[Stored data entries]
------------------------------------------------------------
-- pv_equiv track=rewrite | github.com/khs990704/Coding-Test | 프로그래머스/1/140108. 문자열 나누기/문자열 나누기.py | solution
-- ===== SOURCE A (Python) =====
-- def solution(s):
--     answer = 0
--     first = ''
--     f_cnt = 0
--     n_cnt = 0
--     for i in s:
--         if first == '':
--             f_cnt += 1
--             first = i
--             continue
--         if first == i:
--             f_cnt += 1
--         else:
--             n_cnt += 1
--         if f_cnt == n_cnt:
--             f_cnt = 0
--             n_cnt = 0
--             first = ''
--             answer += 1
--     if first != '':
--         answer += 1
--     return answer
-- ===== SOURCE B (Python) =====
-- def _split_chunk(t):
--     """t is nonempty: return the part of t after its first balanced chunk
--     (the shortest prefix with equally many t[0]-chars and other chars),
--     or '' if no prefix of t balances."""
--     first = t[0]
--     bal = 0
--     for j, c in enumerate(t):
--         bal += 1 if c == first else -1
--         if bal == 0:
--             return t[j + 1:]
--     return ''
--
--
-- def solution(s):
--     answer = 0
--     t = s
--     while t:
--         t = _split_chunk(t)
--         answer += 1
--     return answer
-- ===== Notes on version B (the rewrite author's own statement) =====
-- stated objective: alternative
-- what changed: B decomposes the task into staged chunk splitting: a helper scans one balanced chunk and returns the remainder string, and an outer loop repeatedly splits and counts chunks, instead of A's flat single pass that threads two counters and a reference-character flag across chunk boundaries and patches a trailing incomplete chunk after the loop.
import Mathlib
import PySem

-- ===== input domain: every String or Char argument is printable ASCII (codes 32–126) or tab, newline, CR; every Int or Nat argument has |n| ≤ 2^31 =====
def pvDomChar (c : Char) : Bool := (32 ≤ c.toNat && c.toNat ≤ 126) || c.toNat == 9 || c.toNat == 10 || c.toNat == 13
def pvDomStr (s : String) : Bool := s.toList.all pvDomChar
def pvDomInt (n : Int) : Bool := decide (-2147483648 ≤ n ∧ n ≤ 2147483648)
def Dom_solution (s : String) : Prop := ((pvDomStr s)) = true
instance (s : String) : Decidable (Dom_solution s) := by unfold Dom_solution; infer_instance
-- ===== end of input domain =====

-- B replaces A's flat single pass (two counters and a reference-character flag
-- threaded across chunk boundaries, plus a post-loop trailing fix-up) by staged
-- chunk splitting: a helper scans one balanced chunk and returns the remainder,
-- and an outer loop repeatedly splits and counts (objective: alternative
-- decomposition; not faster — remainder slicing makes B costlier on big inputs).

-- ===== PORT A =====
-- the loop over s; Python's `first` is '' or a 1-char string: ported as Option Char
def solLoopA : List Char → Int → Option Char → Int → Int → Int
  | [], answer, first, _, _ => if first.isSome then answer + 1 else answer
  | i :: rest, answer, first, f_cnt, n_cnt =>
    match first with
    | none => solLoopA rest answer (some i) (f_cnt + 1) n_cnt
    | some f =>
      let p := if f == i then (f_cnt + 1, n_cnt) else (f_cnt, n_cnt + 1)
      if p.1 == p.2 then solLoopA rest (answer + 1) none 0 0
      else solLoopA rest answer (some f) p.1 p.2

def solution (s : String) : Int := solLoopA s.toList 0 none 0 0

-- ===== PORT B =====
-- the `for j, c in enumerate(t)` scan of _split_chunk: running balance, returns
-- the remainder t[j+1:] once the balance hits zero, [] ('') if it never does
def scanChunkB (first : Char) (bal : Int) : List Char → List Char
  | [] => []
  | c :: rest =>
    let b := bal + (if c == first then 1 else -1)
    if b == 0 then rest else scanChunkB first b rest

-- _split_chunk(t): first = t[0], scan t with balance 0
def splitChunkB (t : List Char) : List Char :=
  match t with
  | [] => []
  | f :: _ => scanChunkB f 0 t

lemma scanChunkB_length (first : Char) : ∀ (bal : Int) (l : List Char),
    (scanChunkB first bal l).length ≤ l.length := by
  intro bal l
  induction l generalizing bal with
  | nil => simp [scanChunkB]
  | cons c rest ih =>
    simp only [scanChunkB]
    split <;> split <;>
      first
        | exact Nat.le_succ _
        | exact le_trans (ih _) (Nat.le_succ _)

lemma splitChunkB_length (c : Char) (rest : List Char) :
    (splitChunkB (c :: rest)).length < (c :: rest).length := by
  simpa [splitChunkB, scanChunkB] using
    Nat.lt_succ_of_le (by
      by_cases h : ((0 : Int) + (if c == c then 1 else -1)) == 0
      · simp at h
      · simpa [scanChunkB, h] using scanChunkB_length c _ rest)

-- the `while t:` loop of solution
def solLoopB (t : List Char) (answer : Int) : Int :=
  match t with
  | [] => answer
  | c :: rest => solLoopB (splitChunkB (c :: rest)) (answer + 1)
termination_by t.length
decreasing_by exact splitChunkB_length c rest

def solution_alt (s : String) : Int := solLoopB s.toList 0

-- ===== PRECONDITION & SPEC =====
def Spec_solution (s : String) (out : Int) : Prop := out = solution_alt s
instance (s : String) (out : Int) : Decidable (Spec_solution s out) := by unfold Spec_solution; infer_instance

-- ===== CLAIM (what is proved, stated in full; the proofs are below) =====
def Claim_equal_solution : Prop := ∀ (s : String), Dom_solution s → Spec_solution s (solution s)

-- ===== LEMMAS AND PROOFS =====
-- Within one open group, A's pair (f_cnt, n_cnt) carries exactly the balance
-- f_cnt - n_cnt of B's scan: the group closes (f_cnt = n_cnt) iff the balance
-- hits zero, and then A restarts on precisely the remainder B's scan returns;
-- if the list ends mid-group, A adds its trailing +1 and B's scan returns [],
-- costing B one final loop iteration — the same +1.
lemma loopA_scan : ∀ (l : List Char) (a : Int) (ch : Char) (f n : Int),
    solLoopA l a (some ch) f n =
      solLoopA (scanChunkB ch (f - n) l) (a + 1) none 0 0 := by
  intro l
  induction l with
  | nil => intro a ch f n; simp [solLoopA, scanChunkB]
  | cons c rest ih =>
    intro a ch f n
    by_cases hc : ch = c
    · subst hc
      by_cases hz : (f + 1 : Int) = n
      · simp [solLoopA, scanChunkB, show ((f - n + 1 : Int) = 0) from by omega, hz]
      · have h1 : ((f + 1 : Int) == n) = false := by simp [hz]
        have h2 : ((f - n + 1 : Int) == 0) = false := by
          simp only [beq_eq_false_iff_ne, ne_eq]; omega
        simp only [solLoopA, scanChunkB, beq_self_eq_true, if_true, h1,
          Bool.false_eq_true, if_false, h2]
        have := ih a ch (f + 1) n
        rw [this]; congr 2; omega
    · have h1 : (ch == c) = false := by simp [hc]
      have h1' : (c == ch) = false := by simp [Ne.symm hc]
      by_cases hz : f = (n + 1 : Int)
      · simp [solLoopA, scanChunkB, h1, h1', hz]
      · have h2 : ((f : Int) == n + 1) = false := by simp [hz]
        have h3 : ((f - n + -1 : Int) == 0) = false := by
          simp only [beq_eq_false_iff_ne, ne_eq]; omega
        simp only [solLoopA, scanChunkB, h1, h1', Bool.false_eq_true, if_false, h2, h3]
        have := ih a ch f (n + 1)
        rw [this]; congr 2; omega

-- main equivalence, strong induction on the length of the remaining list
lemma loop_eq : ∀ (k : Nat) (l : List Char), l.length ≤ k → ∀ (a : Int),
    solLoopA l a none 0 0 = solLoopB l a := by
  intro k
  induction k with
  | zero =>
    intro l hl a
    have : l = [] := List.eq_nil_of_length_eq_zero (Nat.le_zero.mp hl)
    subst this; simp [solLoopA, solLoopB]
  | succ k ih =>
    intro l hl a
    match l with
    | [] => simp [solLoopA, solLoopB]
    | c :: rest =>
      have hstep : solLoopA (c :: rest) a none 0 0 =
          solLoopA (splitChunkB (c :: rest)) (a + 1) none 0 0 := by
        have := loopA_scan rest a c 1 0
        simpa [solLoopA, splitChunkB, scanChunkB] using this
      rw [hstep, ih _ (by
        have := splitChunkB_length c rest
        simp only [List.length_cons] at hl this
        omega)]
      conv_rhs => rw [solLoopB]

-- ===== VERDICT (by name: the statement is the Claim_ definition above) =====
theorem solution_spec : Claim_equal_solution := by
  intro s _
  show solution s = solution_alt s
  exact loop_eq s.toList.length s.toList le_rfl 0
------------------------------------------------------------
YOUR INSTRUCTIONS: Set down, from the entries above, exactly the lines from the one with "intro bal l" up to and including the one with "rest)) (answer + 1)", and no other lines.

OUTPUT:
  intro bal l
  induction l generalizing bal with
  | nil => simp [scanChunkB]
  | cons c rest ih =>
    simp only [scanChunkB]
    split <;> split <;>
      first
        | exact Nat.le_succ _
        | exact le_trans (ih _) (Nat.le_succ _)

lemma splitChunkB_length (c : Char) (rest : List Char) :
    (splitChunkB (c :: rest)).length < (c :: rest).length := by
  simpa [splitChunkB, scanChunkB] using
    Nat.lt_succ_of_le (by
      by_cases h : ((0 : Int) + (if c == c then 1 else -1)) == 0
      · simp at h
      · simpa [scanChunkB, h] using scanChunkB_length c _ rest)

-- the `while t:` loop of solution
def solLoopB (t : List Char) (answer : Int) : Int :=
  match t with
  | [] => answer
  | c :: rest => solLoopB (splitChunkB (c :: rest)) (answer + 1)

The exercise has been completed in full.